INPUT DATA: Begin

-- pv_equiv track=rewrite | github.com/WarmingUp-CodingTest/codingtest-python | noeyxos/250425/12886_gold4.py | move_equals
-- ===== SOURCE A (Python) =====
-- from collections import deque
--
-- def move_equals(a, b, c):
--     total = a + b + c
--     if total % 3 != 0:
--         return 0
--
--     queue = deque()
--     visited = set()
--
--     initial = tuple(sorted((a, b, c)))
--     queue.append(initial)
--     visited.add(initial)
--
--     while queue:
--         x, y, z = queue.popleft()
--
--         if x == y == z:
--             return 1
--
--         for i, j in [(x, y), (x, z), (y, z)]:
--             if i != j:
--                 small_group = min(i, j)
--                 large_group = max(i, j)
--
--                 new_small = small_group * 2
--                 new_large = large_group - small_group
--                 remain = total - new_small - new_large
--
--                 new_state = tuple(sorted((new_small, new_large, remain)))
--
--                 if new_state not in visited:
--                     visited.add(new_state)
--                     queue.append(new_state)
--
--     return 0
-- ===== SOURCE B (Python) =====
-- def move_equals(a, b, c):
--     # Backward search: instead of running the doubling moves forward from (a, b, c),
--     # walk the INVERSE moves (halve an even pile and merge the half back into another)
--     # starting from the equal target, and answer whether the initial triple is an ancestor.
--     total = a + b + c
--     if total % 3 != 0:
--         return 0
--     initial = tuple(sorted((a, b, c)))
--     t = total // 3
--     target = (t, t, t)
--     seen = {target}
--     stack = [target]
--     while stack:
--         state = stack.pop()
--         if state == initial:
--             return 1
--         for k in range(3):
--             p = state[k]
--             if p % 2 == 0:
--                 half = p // 2
--                 for l in range(3):
--                     if l != k and state[l] != 0:
--                         r = state[3 - k - l]
--                         prev = tuple(sorted((half, state[l] + half, r)))
--                         if prev not in seen:
--                             seen.add(prev)
--                             stack.append(prev)
--     return 0
-- ===== Notes on version B (the rewrite author's own statement) =====
-- stated objective: alternative
-- what changed: B searches the state graph BACKWARD: instead of A's forward BFS applying the doubling moves from the initial triple until an equal state is dequeued, B applies the inverse moves (halve an even pile and merge the half back into another nonzero pile) starting from the equal target triple (total//3 each) and answers whether the initial sorted triple turns up as an ancestor; Pre_ excludes inputs with a negative pile where total%3==0 and the piles are not already equal, on which A's BFS diverges.
import Mathlib
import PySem

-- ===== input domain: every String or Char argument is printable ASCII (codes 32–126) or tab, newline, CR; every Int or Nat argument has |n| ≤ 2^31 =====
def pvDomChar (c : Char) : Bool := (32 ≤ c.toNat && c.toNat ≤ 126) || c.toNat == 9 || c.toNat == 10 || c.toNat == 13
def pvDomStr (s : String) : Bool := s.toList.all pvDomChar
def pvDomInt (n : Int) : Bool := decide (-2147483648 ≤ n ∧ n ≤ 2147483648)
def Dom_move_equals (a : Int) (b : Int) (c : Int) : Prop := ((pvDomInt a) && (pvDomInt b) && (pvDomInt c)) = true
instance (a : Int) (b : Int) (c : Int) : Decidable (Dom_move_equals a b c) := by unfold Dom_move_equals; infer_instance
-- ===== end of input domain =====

INPUT DATA: End

ACTION ITEM:
The number alone is the answer: work out how many lines in the data contain "pile".

WRITTEN REPLY:
2